All of lore.kernel.org
 help / color / mirror / Atom feed
From: Victoria Dye <vdye@github.com>
To: Shuqi Liang <cheskaqiqi@gmail.com>, git@vger.kernel.org
Cc: gitster@pobox.com, derrickstolee@github.com
Subject: Re: [PATCH v2] write-tree: integrate with sparse index
Date: Wed, 5 Apr 2023 10:31:36 -0700	[thread overview]
Message-ID: <9d0309bd-943c-dd51-97cf-59721eda78f7@github.com> (raw)
In-Reply-To: <20230404003539.1578245-1-cheskaqiqi@gmail.com>

Shuqi Liang wrote:
> Update 'git write-tree' to allow using the sparse-index in memory
> without expanding to a full one.
> 
> The recursive algorithm for update_one() was already updated in 2de37c5
> (cache-tree: integrate with sparse directory entries, 2021-03-03) to
> handle sparse directory entries in the index.

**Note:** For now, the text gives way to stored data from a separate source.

-- pv_equiv track=rewrite | github.com/rushilchugh/Practise | LongestContinuousIncreasingSubarray.py | longestContSubseq
-- ===== SOURCE A (Python) =====
-- def longestContSubseq(seqList):
--
--     S = [1 for _ in range(len(seqList))]
--
--     for i in range(1, len(seqList)):
--         if seqList[i] > seqList[i - 1]:
--             S[i] = S[i - 1] + 1
--
--         else:
--             S[i] = 1
--
--     return S
-- ===== SOURCE B (Python) =====
-- def longestContSubseq(seqList):
--     n = len(seqList)
--     starts = [i for i in range(n) if i == 0 or seqList[i] <= seqList[i - 1]]
--     bounds = starts + [n]
--     res = []
--     for s, e in zip(bounds, bounds[1:]):
--         res.extend(range(1, e - s + 1))
--     return res
-- ===== Notes on version B (the rewrite author's own statement) =====
-- stated objective: alternative
-- what changed: Replaces A's per-index S[i]=S[i-1]+1 recurrence with a boundary-find-then-fill decomposition: one pass collects the start index of every strictly-increasing run, then each span [s,e) is filled with the enumeration 1..e-s.
import Mathlib
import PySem

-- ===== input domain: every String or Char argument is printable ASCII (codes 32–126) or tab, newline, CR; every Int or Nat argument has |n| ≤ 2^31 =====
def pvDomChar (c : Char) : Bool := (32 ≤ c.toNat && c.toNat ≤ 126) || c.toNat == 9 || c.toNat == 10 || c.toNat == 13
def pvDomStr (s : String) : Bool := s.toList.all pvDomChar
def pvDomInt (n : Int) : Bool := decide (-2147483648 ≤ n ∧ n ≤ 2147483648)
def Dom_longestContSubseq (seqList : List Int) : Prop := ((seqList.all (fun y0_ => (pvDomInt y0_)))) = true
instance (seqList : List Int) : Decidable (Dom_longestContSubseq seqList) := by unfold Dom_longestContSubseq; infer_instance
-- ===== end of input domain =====

-- B replaces A's S[i]=S[i-1]+1 recurrence by a boundary-find-then-fill pass (collect run starts, then fill each run with 1..len); objective: alternative decomposition, same cost.

-- ===== PORT A =====
-- literal port of A: S = [1]*n, then for i in range(1, n): S[i] = S[i-1]+1 if seqList[i] > seqList[i-1] else 1
def longestContSubseq (seqList : List Int) : List Int :=
  let S := (List.range seqList.length).map (fun _ => (1 : Int))
  (PySem.List.pyRange 1 (seqList.length : Int) 1).foldl
    (fun S i =>
      if PySem.List.pyGetD seqList (i - 1) 0 < PySem.List.pyGetD seqList i 0 then
        PySem.List.pySetD S i (PySem.List.pyGetD S (i - 1) 0 + 1)
      else
        PySem.List.pySetD S i 1) S

-- ===== PORT B =====
-- literal port of B: starts = boundary indices, bounds = starts + [n], fill each span with range(1, e-s+1)
def longestContSubseq_alt (seqList : List Int) : List Int :=
  let n : Int := seqList.length
  let starts := (PySem.List.pyRange 0 n 1).filter
      (fun i => i == 0 || decide (PySem.List.pyGetD seqList i 0 ≤ PySem.List.pyGetD seqList (i - 1) 0))
  let bounds := starts ++ [n]
  (List.zip bounds (PySem.List.slice bounds (some 1) none)).foldl
    (fun res p => res ++ PySem.List.pyRange 1 (p.2 - p.1 + 1) 1) []

-- ===== PRECONDITION & SPEC =====
def Spec_longestContSubseq (seqList : List Int) (out : List Int) : Prop := out = longestContSubseq_alt seqList
instance (seqList : List Int) (out : List Int) : Decidable (Spec_longestContSubseq seqList out) := by unfold Spec_longestContSubseq; infer_instance

-- ===== CLAIM (what is proved, stated in full; the proofs are below) =====
def Claim_equal_longestContSubseq : Prop := ∀ (seqList : List Int), Dom_longestContSubseq seqList → Spec_longestContSubseq seqList (longestContSubseq seqList)
theorem pvInv_step {pl : Int × Int} (hpl : pl ≠ (0,0)) {Bl : List (Int × Int)}
    {gs : List (List (Int × Int))} {g1 g2 : PySem.Set (Int × Int)}
    (hInv : pvInv pl Bl gs) (h : pvFindMerge gs pl = some (g1, g2)) :
    pvInv pl Bl ((gs.filter (fun s => !(PySem.Set.equal s g1) && !(PySem.Set.equal s g2))) ++ [PySem.Set.union g1 g2]) ∧
    ((gs.filter (fun s => !(PySem.Set.equal s g1) && !(PySem.Set.equal s g2))) ++ [PySem.Set.union g1 g2]).length + 1 ≤ gs.length := by
  obtain ⟨hg1, hg2, hneq, p, hp, hadj⟩ := pvFindMerge_some h
  obtain ⟨hInv1, hInv2, hInv3⟩ := hInv
  have hsymm : Symmetric (List.Disjoint (α := Int × Int)) := by
    intro u v hd x hx hx'
    exact hd hx' hx
  have hdisj_all : ∀ g ∈ gs, ∀ h ∈ gs, g ≠ h → List.Disjoint g h :=
    fun g hg h hh hne => List.Pairwise.forall hsymm hInv2 hg hh hne
  have hg1g2 : g1 ≠ g2 := fun hcontra => by
    rw [hcontra] at hneq
    have := (PySem.Set.equal_iff g2 g2).2 (fun x => Iff.rfl)
    rw [this] at hneq; exact Bool.true_eq_false.mp hneq |>.elim
  have hdisj12 : List.Disjoint g1 g2 := hdisj_all g1 hg1 g2 hg2 hg1g2
  obtain ⟨hnd1, a, k, hk, hch1⟩ := hInv1 g1 hg1
  obtain ⟨hnd2, b, m, hm, hch2⟩ := hInv1 g2 hg2
  -- union is a chain
  have hu : ∀ x, x ∈ PySem.Set.union g1 g2 ↔ (x ∈ g1 ∨ x ∈ g2) := fun x => PySem.Set.mem_union ..
  have huchain : pvIsChain pl (PySem.Set.union g1 g2) := by
    rcases hadj with hadd | hsub
    · exact ⟨a, k + m + 1, by omega, fun x => (hu x).trans
        (pvChain_join pl hpl hch1 hch2 hk hm hdisj12 hp hadd x)⟩
    · have hq : pvSub p pl ∈ g2 := hsub
      have hpq : pvAdd (pvSub p pl) pl = p := by simp [pvAdd, pvSub]
      have hp' : pvAdd (pvSub p pl) pl ∈ g1 := by rw [hpq]; exact hp
      have := pvChain_join pl hpl hch2 hch1 hm hk (fun x hx hx' => hdisj12 hx' hx) hq hp'
      exact ⟨b, m + k + 1, by omega, fun x => (hu x).trans ((or_comm).trans (this x))⟩
  -- a survivor of the filter is value-distinct from g1 and g2
  have hkeep : ∀ s, s ∈ gs.filter (fun s => !(PySem.Set.equal s g1) && !(PySem.Set.equal s g2)) →
      s ∈ gs ∧ s ≠ g1 ∧ s ≠ g2 ∧ PySem.Set.equal s g1 = false ∧ PySem.Set.equal s g2 = false := by
    intro s hs
    rcases List.mem_filter.1 hs with ⟨hsg, hcond⟩
    rw [Bool.and_eq_true, Bool.not_eq_true', Bool.not_eq_true'] at hcond
    refine ⟨hsg, ?_, ?_, hcond.1, hcond.2⟩
    · rintro rfl; rw [(PySem.Set.equal_iff s s).2 (fun x => Iff.rfl)] at hcond; exact (Bool.true_eq_false.mp hcond.1).elim
    · rintro rfl; rw [(PySem.Set.equal_iff s s).2 (fun x => Iff.rfl)] at hcond; exact (Bool.true_eq_false.mp hcond.2).elim
  constructor
  · refine ⟨?_, ?_, ?_⟩
    · intro g hg
      rcases List.mem_append.1 hg with hgf | hgu
      · exact hInv1 g (hkeep g hgf).1
      · rw [List.mem_singleton.1 hgu]
        exact ⟨PySem.Set.nodup_union g1 g2 hnd1, huchain⟩
    · rw [List.pairwise_append]
      refine ⟨List.Pairwise.filter _ hInv2, List.pairwise_singleton _ _, ?_⟩
      intro s hs u hu'
      rw [List.mem_singleton.1 hu']
      obtain ⟨hsg, hne1, hne2, _, _⟩ := hkeep s hs
      intro x hx hx'
      rcases (hu x).1 hx' with h1x | h2x
      · exact hdisj_all s hsg g1 hg1 hne1 hx h1x
      · exact hdisj_all s hsg g2 hg2 hne2 hx h2x
    · intro x
      rw [← hInv3 x]
      simp only [List.mem_flatten, List.mem_append, List.mem_singleton]
      constructor
      · rintro ⟨g, hg | hg, hx⟩
        · exact ⟨g, (hkeep g hg).1, hx⟩
        · subst hg
          rcases (hu x).1 hx with h1x | h2x
          · exact ⟨g1, hg1, h1x⟩
          · exact ⟨g2, hg2, h2x⟩
      · rintro ⟨g, hg, hx⟩
        by_cases he1 : PySem.Set.equal g g1 = true
        · exact ⟨PySem.Set.union g1 g2, Or.inr rfl, (hu x).2 (Or.inl (((PySem.Set.equal_iff g g1).1 he1 x).1 hx))⟩
        by_cases he2 : PySem.Set.equal g g2 = true
        · exact ⟨PySem.Set.union g1 g2, Or.inr rfl, (hu x).2 (Or.inr (((PySem.Set.equal_iff g g2).1 he2 x).1 hx))⟩
        · refine ⟨g, Or.inl (List.mem_filter.2 ⟨hg, ?_⟩), hx⟩
          rw [Bool.and_eq_true, Bool.not_eq_true', Bool.not_eq_true']
          exact ⟨Bool.not_eq_true _ ▸ he1, Bool.not_eq_true _ ▸ he2⟩
  · have hrefl1 : (fun s => !(PySem.Set.equal s g1) && !(PySem.Set.equal s g2)) g1 = false := by
      simp [(PySem.Set.equal_iff g1 g1).2 (fun x => Iff.rfl)]
    have hrefl2 : (fun s => !(PySem.Set.equal s g1) && !(PySem.Set.equal s g2)) g2 = false := by
      simp [(PySem.Set.equal_iff g2 g2).2 (fun x => Iff.rfl)]
    have := pvFilter_two_le (fun s => !(PySem.Set.equal s g1) && !(PySem.Set.equal s g2)) hg1 hg2 hg1g2 hrefl1 hrefl2
    simp only [List.length_append, List.length_singleton]
    omega
-- odd part of a positive number: positive, odd, no larger
theorem pvOddPart_props (n : Int) (hn : 0 < n) :
    0 < pvOddPart n ∧ pvOddPart n % 2 = 1 ∧ pvOddPart n ≤ n := by
  induction n using pvOddPart.induct with
  | case1 n h ih =>
    rcases h with ⟨h0, h2⟩
    have hd := PySem.Int.floordiv_mul_add_mod n 2
    have hm2 : PySem.Int.mod n 2 = n % 2 := PySem.Int.mod_eq_emod_of_pos (by norm_num)
    rw [h2] at hd
    rw [pvOddPart, dif_pos ⟨h0, h2⟩]
    have := ih (by omega)
    exact ⟨this.1, this.2.1, by omega⟩
  | case2 n h =>
    rw [pvOddPart, dif_neg h]
    have hm2 : PySem.Int.mod n 2 = n % 2 := PySem.Int.mod_eq_emod_of_pos (by norm_num)
    have : ¬(n ≠ 0 ∧ PySem.Int.mod n 2 = 0) := h
    refine ⟨hn, ?_, le_refl n⟩
    omega

-- one B step from a nonnegative input: in [1, m), odd  (m even, m ≥ 2)
theorem pvStepB_props (m x : Int) (hm : 2 ≤ m) (hme : (2:Int) ∣ m) (hx : 0 ≤ x) :
    1 ≤ pvStepB m x ∧ pvStepB m x < m ∧ pvStepB m x % 2 = 1 := by
  have hm0 : 0 < m := by omega
  have h1 := pvOddPart_props (3 * x + 1) (by omega)
  have h2a := PySem.Int.mod_nonneg (pvOddPart (3 * x + 1)) hm0
  have h2b := PySem.Int.mod_lt (pvOddPart (3 * x + 1)) hm0
  have h2odd : PySem.Int.mod (pvOddPart (3 * x + 1)) m % 2 = 1 := by
    rw [PySem.Int.mod_eq_emod_of_pos hm0, Int.emod_emod_of_dvd _ hme]
    exact h1.2.1
  have h2pos : 0 < PySem.Int.mod (pvOddPart (3 * x + 1)) m := by omega
  have h3 := pvOddPart_props (PySem.Int.mod (pvOddPart (3 * x + 1)) m) h2pos
  have hfin : PySem.Int.mod (pvOddPart (PySem.Int.mod (pvOddPart (3 * x + 1)) m)) m
      = pvOddPart (PySem.Int.mod (pvOddPart (3 * x + 1)) m) := by
    rw [PySem.Int.mod_eq_emod_of_pos hm0]
    exact Int.emod_eq_of_lt (by omega) (by omega)
  unfold pvStepB
  rw [hfin]
  exact ⟨by omega, by omega, h3.2.1⟩

-- iterates of an odd residue stay odd residues in [1, m)
theorem pvIter_props (m : Int) (hm : 2 ≤ m) (hme : (2:Int) ∣ m) (r : Int)
    (hr : 1 ≤ r ∧ r < m ∧ r % 2 = 1) :
    ∀ j : Nat, 1 ≤ (pvF m)^[j] r ∧ (pvF m)^[j] r < m ∧ (pvF m)^[j] r % 2 = 1 := by
  intro j
  induction j with
  | zero => simpa using hr
  | succ j ih =>
    rw [Function.iterate_succ_apply']
    exact pvStepB_props m _ hm hme (by omega)

theorem pvOrb_one (m : Int) (r : Int) : pvOrb m 1 r = [r] := by
  simp [pvOrb]

theorem pvOrb_succ (m : Int) (p : Nat) (r : Int) :
    pvOrb m (p + 1) r = pvOrb m p r ++ [(pvF m)^[p] r] := by
  simp [pvOrb, List.range_succ]

theorem mem_pvOrb (m : Int) (p : Nat) (r x : Int) :
    x ∈ pvOrb m p r ↔ ∃ j : Nat, j < p ∧ (pvF m)^[j] r = x := by
  simp [pvOrb, List.mem_map, List.mem_range]
  tauto

theorem pvSetEq_iff (a b : List Int) :
    pvSetEq a b = true ↔ ∀ x : Int, x ∈ a ↔ x ∈ b := by
  simp only [pvSetEq, Bool.and_eq_true, List.all_eq_true]
  constructor
  · rintro ⟨h1, h2⟩ x
    constructor
    · intro hx; simpa using h1 x hx
    · intro hx; simpa using h2 x hx
  · intro h
    constructor
    · intro x hx; simpa using (h x).mp hx
    · intro x hx; simpa using (h x).mpr hx

-- B's trajectory loop builds the iterate list
theorem pvTrajB_eq (m : Int) (n : Nat) :
    ∀ (x : Int) (acc : List Int),
      pvTrajB m n x acc = acc ++ (List.range n).map (fun i => (pvF m)^[i + 1] x) := by
  induction n with
  | zero => intro x acc; simp [pvTrajB]
  | succ n ih =>
    intro x acc
    rw [pvTrajB]
    rw [ih]
    rw [List.range_succ_eq_map]
    simp only [List.map_cons, List.map_map]
    rw [List.append_assoc]
    refine congrArg (acc ++ ·) ?_
    rw [List.singleton_append]
    refine congrArg₂ List.cons rfl ?_
    apply List.map_congr_left
    intro i _
    exact (Function.iterate_succ_apply (pvF m) (i + 1) x).symm

theorem pvTraj_zero_eq (m : Int) (n : Nat) (r : Int) :
    pvTrajB m n r [] = pvTraj m 0 n r := by
  rw [pvTrajB_eq]
  simp [pvTraj]

theorem pvTraj_cons (m : Int) (t u : Nat) (r : Int) :
    pvTraj m t (u + 1) r = (pvF m)^[t + 1] r :: pvTraj m (t + 1) u r := by
  rw [pvTraj, List.range_succ_eq_map]
  simp only [List.map_cons, List.map_map]
  congr 1
  apply List.map_congr_left
  intro i _
  simp only [Function.comp]
  congr 1
  omega

theorem pvTraj_getElem (m : Int) (t n : Nat) (r : Int) (j : Nat) (hj : j < n) :
    (pvTraj m t n r)[j]'(by simp [pvTraj]; omega) = (pvF m)^[t + j + 1] r := by
  simp [pvTraj]

-- iterate rotation facts
theorem pvIter_period_mul (f : Int → Int) (r : Int) (p : Nat) (hp : f^[p] r = r) :
    ∀ n : Nat, f^[n * p] r = r := by
  intro n
  induction n with
  | zero => simp
  | succ n ih => rw [Nat.succ_mul, Function.iterate_add_apply, hp, ih]

theorem pvIter_reduce (f : Int → Int) (r : Int) (p : Nat) (hp0 : 0 < p)
    (hp : f^[p] r = r) (a : Nat) : f^[a] r = f^[a % p] r := by
  conv_lhs => rw [show a = a % p + (a / p) * p from (Nat.mod_add_div' a p).symm]
  rw [Function.iterate_add_apply, pvIter_period_mul f r p hp]

-- conjugation: a point on the cycle has the same period and the same orbit set
theorem pvRot_fix (f : Int → Int) (r s : Int) (p i : Nat) (hp : f^[p] r = r)
    (hi : s = f^[i] r) : f^[p] s = s := by
  subst hi
  rw [← Function.iterate_add_apply, Nat.add_comm, Function.iterate_add_apply, hp]

theorem pvRot_back (f : Int → Int) (r s : Int) (p i : Nat) (hip : i ≤ p)
    (hp : f^[p] r = r) (hi : s = f^[i] r) : f^[p - i] s = r := by
  subst hi
  rw [← Function.iterate_add_apply]
  rw [show p - i + i = p by omega, hp]

theorem pvRot_min_transfer (f : Int → Int) (r s : Int) (p i q : Nat) (hip : i ≤ p)
    (hp : f^[p] r = r) (hi : s = f^[i] r) (hq : f^[q] s = s) : f^[q] r = r := by
  have hb := pvRot_back f r s p i hip hp hi
  calc f^[q] r = f^[q] (f^[p - i] s) := by rw [hb]
    _ = f^[p - i] (f^[q] s) := by
        rw [← Function.iterate_add_apply, Nat.add_comm, Function.iterate_add_apply]
    _ = r := by rw [hq, hb]

theorem pvOrb_set_eq (m : Int) (r s : Int) (p i : Nat) (hp0 : 0 < p) (hi : i < p)
    (hpr : (pvF m)^[p] r = r) (his : s = (pvF m)^[i] r) :
    ∀ x : Int, x ∈ pvOrb m p s ↔ x ∈ pvOrb m p r := by
  intro x
  have hps : (pvF m)^[p] s = s := pvRot_fix (pvF m) r s p i hpr his
  have hback : (pvF m)^[p - i] s = r := pvRot_back (pvF m) r s p i (by omega) hpr his
  rw [mem_pvOrb, mem_pvOrb]
  constructor
  · rintro ⟨j, hj, rfl⟩
    refine ⟨(j + i) % p, Nat.mod_lt _ hp0, ?_⟩
    rw [← pvIter_reduce (pvF m) r p hp0 hpr (j + i), Function.iterate_add_apply, ← his]
  · rintro ⟨j, hj, rfl⟩
    refine ⟨(j + (p - i)) % p, Nat.mod_lt _ hp0, ?_⟩
    rw [← pvIter_reduce (pvF m) s p hp0 hps (j + (p - i)), Function.iterate_add_apply, hback]

-- Python min(x :: t) = x iff x is a lower bound
theorem pvFoldlMin_eq_self (t : List Int) (x : Int) (h : ∀ y ∈ t, x ≤ y) :
    t.foldl min x = x := by
  induction t generalizing x with
  | nil => rfl
  | cons a t ih =>
    simp only [List.foldl_cons]
    rw [min_eq_left (h a (by simp))]
    exact ih x (fun y hy => h y (by simp [hy]))

theorem pvMin_cons_iff (x : Int) (t : List Int) :
    (PySem.List.min? (x :: t) (fun v => v) = some x) ↔ ∀ y ∈ t, x ≤ y := by
  constructor
  · intro h y hy
    exact PySem.List.min?_isMin h y (by simp [hy])
  · intro h
    rw [PySem.List.min?_id_cons, pvFoldlMin_eq_self t x h]

-- step 2 range: induction forms
theorem pvRange2_nil (a b : Int) (h : b ≤ a) : PySem.List.pyRange a b 2 = [] := by
  rw [PySem.List.pyRange_of_pos a b (by norm_num)]
  simp [show ¬(a < b) by omega]

theorem pvRange2_cons (a b : Int) (h : a < b) :
    PySem.List.pyRange a b 2 = a :: PySem.List.pyRange (a + 2) b 2 := by
  rw [PySem.List.pyRange_of_pos a b (by norm_num),
      PySem.List.pyRange_of_pos (a + 2) b (by norm_num)]
  by_cases h2 : a + 2 < b
  · rw [if_pos h, if_pos h2]
    have hN : ((b - a + 2 - 1) / 2).toNat = ((b - (a + 2) + 2 - 1) / 2).toNat + 1 := by
      have : b - a + 2 - 1 = (b - (a + 2) + 2 - 1) + 1 * 2 := by ring
      rw [this, Int.add_mul_ediv_right _ _ (by norm_num)]
      have : (0:Int) ≤ (b - (a + 2) + 2 - 1) / 2 := Int.ediv_nonneg (by omega) (by norm_num)
      omega
    rw [hN, List.range_succ_eq_map]
    simp only [List.map_cons, List.map_map]
    congr 1
    · simp
    · apply List.map_congr_left
      intro i _
      simp only [Function.comp]
      push_cast
      ring
  · rw [if_pos h, if_neg h2]
    have hN : ((b - a + 2 - 1) / 2).toNat = 1 := by
      have h1 : b - a + 2 - 1 = (b - a + 1) := by ring
      have hlo : 2 ≤ b - a + 1 := by omega
      have hhi : b - a + 1 ≤ 3 := by omega
      have := Int.ediv_le_ediv (by norm_num : (0:Int) < 2) hhi
      have := Int.ediv_le_ediv (by norm_num : (0:Int) < 2) hlo
      omega
    rw [hN]
    simp
lemma B_loop_inv (mn : String) (F : List String) :
    ∀ (L pre : List String) (bk : List (List String)) (seen : PySem.Set String),
      (∀ x ∈ L, x ∈ F) →
      bk.length = 10 →
      (∀ i, i < 10 → bk.getD i [] = growQ mn i pre []) →
      (∀ x, (PySem.Set.contains seen x = true ↔
        (pvMod mn x = true ∧ x ∈ F) ∨ (pvMod mn x = false ∧ (pvFk x).isSome ∧ x ∈ pre))) →
      (pvBLoop L (bk, seen)).1.length = 10 ∧
        ∀ i, i < 10 → ((pvBLoop L (bk, seen)).1).getD i [] = growQ mn i (pre ++ L) [] := by
  intro L
  induction L with
  | nil =>
    intro pre bk seen _ hlen hbk _
    simpa [pvBLoop] using ⟨hlen, hbk⟩
  | cons f L ih =>
    intro pre bk seen hL hlen hbk hseen
    have hfF : f ∈ F := hL f (by simp)
    simp only [pvBLoop]
    by_cases hc : PySem.Set.contains seen f = true
    · rw [if_pos hc]
      have step : ∀ i, i < 10 → growQ mn i (pre ++ [f]) [] = growQ mn i pre [] := by
        intro i hi
        rw [growQ_snoc, if_neg]
        rintro ⟨⟨hmd, hfk⟩, hnot⟩
        rcases (hseen f).mp hc with ⟨hmd', _⟩ | ⟨_, _, hpre⟩
        · rw [hmd] at hmd'; exact absurd hmd' (by simp)
        · exact hnot ((growQ_mem mn i pre [] f).mpr (Or.inr ⟨⟨hmd, hfk⟩, hpre⟩))
      have hres := ih (pre ++ [f]) bk seen (fun x hx => hL x (by simp [hx])) hlen
        (fun i hi => by rw [hbk i hi, step i hi])
        (fun x => by
          rw [hseen x]
          by_cases hxf : x = f
          · subst hxf
            constructor
            · rintro (h1 | ⟨a, b, c⟩)
              · exact Or.inl h1
              · exact Or.inr ⟨a, b, by simp [c]⟩
            · intro _; exact (hseen x).mp hc
          · simp only [List.mem_append, List.mem_singleton, hxf, or_false])
      simpa [List.append_assoc] using hres
    · rw [if_neg hc]
      cases hfk : pvFk f with
      | none =>
        have step : ∀ i, i < 10 → growQ mn i (pre ++ [f]) [] = growQ mn i pre [] := by
          intro i hi
          rw [growQ_snoc, if_neg]
          rintro ⟨⟨hmd, hfk'⟩, _⟩
          rw [hfk] at hfk'
          simp at hfk'
        have hres := ih (pre ++ [f]) bk seen (fun x hx => hL x (by simp [hx])) hlen
          (fun i hi => by rw [hbk i hi, step i hi])
          (fun x => by
            rw [hseen x]
            by_cases hxf : x = f
            · subst hxf
              constructor
              · rintro (h1 | ⟨_, b, _⟩)
                · exact Or.inl h1
                · rw [hfk] at b; exact absurd b (by simp)
              · rintro (h1 | ⟨_, b, _⟩)
                · exact Or.inl h1
                · rw [hfk] at b; exact absurd b (by simp)
            · simp only [List.mem_append, List.mem_singleton, hxf, or_false])
        simpa [List.append_assoc] using hres
      | some i0 =>
        have hi0 : i0 < 10 := pvFk_lt10 hfk
        have hmdf : pvMod mn f = false := by
          cases hmk : pvMod mn f
          · rfl
          · exact absurd ((hseen f).mpr (Or.inl ⟨hmk, hfF⟩)) hc
        have hfpre : f ∉ pre := fun hp =>
          hc ((hseen f).mpr (Or.inr ⟨hmdf, by simp [hfk], hp⟩))
        have hfgrow : f ∉ growQ mn i0 pre [] := by
          rw [growQ_mem]
          rintro (h1 | ⟨_, hp⟩)
          · exact absurd h1 (by simp)
          · exact hfpre hp
        have hres := ih (pre ++ [f]) (bk.set i0 ((bk.getD i0 []) ++ [f])) (PySem.Set.add seen f)
          (fun x hx => hL x (by simp [hx]))
          (by simpa using hlen)
          (fun i hi => by
            rw [List.getD_eq_getElem _ [] (by simp [hlen]; omega),
              List.getElem_set, growQ_snoc]
            by_cases hii : i0 = i
            · subst hii
              rw [if_pos rfl, if_pos ⟨⟨hmdf, hfk⟩, hfgrow⟩, hbk i0 hi]
            · rw [if_neg hii, if_neg (by rintro ⟨⟨_, hfk'⟩, _⟩; rw [hfk] at hfk'; exact hii (Option.some_inj.mp hfk'))]
              rw [← List.getD_eq_getElem _ [] (show i < bk.length by omega), hbk i hi]
          )
          (fun x => by
            rw [PySem.Set.contains_iff, PySem.Set.mem_add, ← PySem.Set.contains_iff, hseen x]
            by_cases hxf : x = f
            · subst hxf
              simp only [or_true, true_iff]
              exact Or.inr ⟨hmdf, by simp [hfk], by simp⟩
            · simp only [hxf, or_false, List.mem_append, List.mem_singleton])
        simpa [List.append_assoc] using hres

set_option maxHeartbeats 1000000 in
lemma Aside (mn : String) (F : List String) :
    select_main_functions F mn =
      (if catF mn F 10 = [] ∧ F ≠ [] then F.take 3 else catF mn F 10) := by
  simp only [select_main_functions]
  rw [PySem.List.foldl_append_if_eq_filter]
  rw [show ([] : List String) ++ F.filter (fun func => pvNorm func == pvNorm mn) = catF mn F 0 from
    by simp [catF, pvMod]]
  simp only [pvKeywords, List.foldl_cons, List.foldl_nil]
  rw [Astep mn F 0 (by omega) "main" rfl, Astep mn F 1 (by omega) "run" rfl,
    Astep mn F 2 (by omega) "execute" rfl, Astep mn F 3 (by omega) "start" rfl,
    Astep mn F 4 (by omega) "analyze" rfl, Astep mn F 5 (by omega) "generate" rfl,
    Astep mn F 6 (by omega) "create" rfl, Astep mn F 7 (by omega) "init" rfl,
    Astep mn F 8 (by omega) "validate" rfl, Astep mn F 9 (by omega) "edit" rfl]

lemma Bside (mn : String) (F : List String) :
    select_main_functions_alt F mn =
      (if catF mn F 10 = [] ∧ F ≠ [] then F.take 3 else catF mn F 10) := by
  simp only [select_main_functions_alt]
  obtain ⟨hlen, hget⟩ := B_loop_inv mn F F []
    (List.replicate 10 []) (PySem.Set.ofList (F.filter (fun f => pvNorm f == pvNorm mn)))
    (fun x hx => hx) (by simp)
    (fun i hi => by
      rw [List.getD_eq_getElem _ [] (by simpa using hi), List.getElem_replicate]
      rfl)
    (fun x => by
      rw [PySem.Set.contains_iff, PySem.Set.mem_ofList, List.mem_filter]
      constructor
      · rintro ⟨hF, hp⟩
        exact Or.inl ⟨hp, hF⟩
      · rintro (⟨hp, hF⟩ | ⟨_, _, hnil⟩)
        · exact ⟨hF, hp⟩
        · exact absurd hnil (by simp))
  have hbk : (pvBLoop F (List.replicate 10 [], PySem.Set.ofList (F.filter (fun f => pvNorm f == pvNorm mn)))).1
      = (List.range 10).map (fun i => growQ mn i F []) := by
    apply List.ext_getElem (by rw [hlen, List.length_map, List.length_range])
    intro i h1 h2
    have hi : i < 10 := hlen ▸ h1
    rw [List.getElem_map, List.getElem_range]
    rw [← List.getD_eq_getElem _ [] h1, hget i hi]
    simp
  rw [hbk]
  rw [show F.filter (fun f => pvNorm f == pvNorm mn) ++ ((List.range 10).map fun i => growQ mn i F []).flatten = catF mn F 10 from
    by simp [catF, pvMod, List.flatMap_def]]

-- ===== VERDICT (by name: the statement is the Claim_ definition above) =====
theorem select_main_functions_spec : Claim_equal_select_main_functions := by
  intro F mn _
  unfold Spec_select_main_functions
  rw [Aside, Bside]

Hence we can just set the
> requires-full-index to false for "write-tree".
> 
> The `p2000` tests demonstrate a ~96% execution time reduction for 'git
> write-tree' using a sparse index:
> 
> Test                                           before  after
> -----------------------------------------------------------------
> 2000.78: git write-tree (full-v3)              0.34    0.33 -2.9%
> 2000.79: git write-tree (full-v4)              0.32    0.30 -6.3%
> 2000.80: git write-tree (sparse-v3)            0.47    0.02 -95.8%
> 2000.81: git write-tree (sparse-v4)            0.45    0.02 -95.6%
> 
> Signed-off-by: Shuqi Liang <cheskaqiqi@gmail.com>
> ---
> 
> * change the position of "settings.command_requires_full_index = 0"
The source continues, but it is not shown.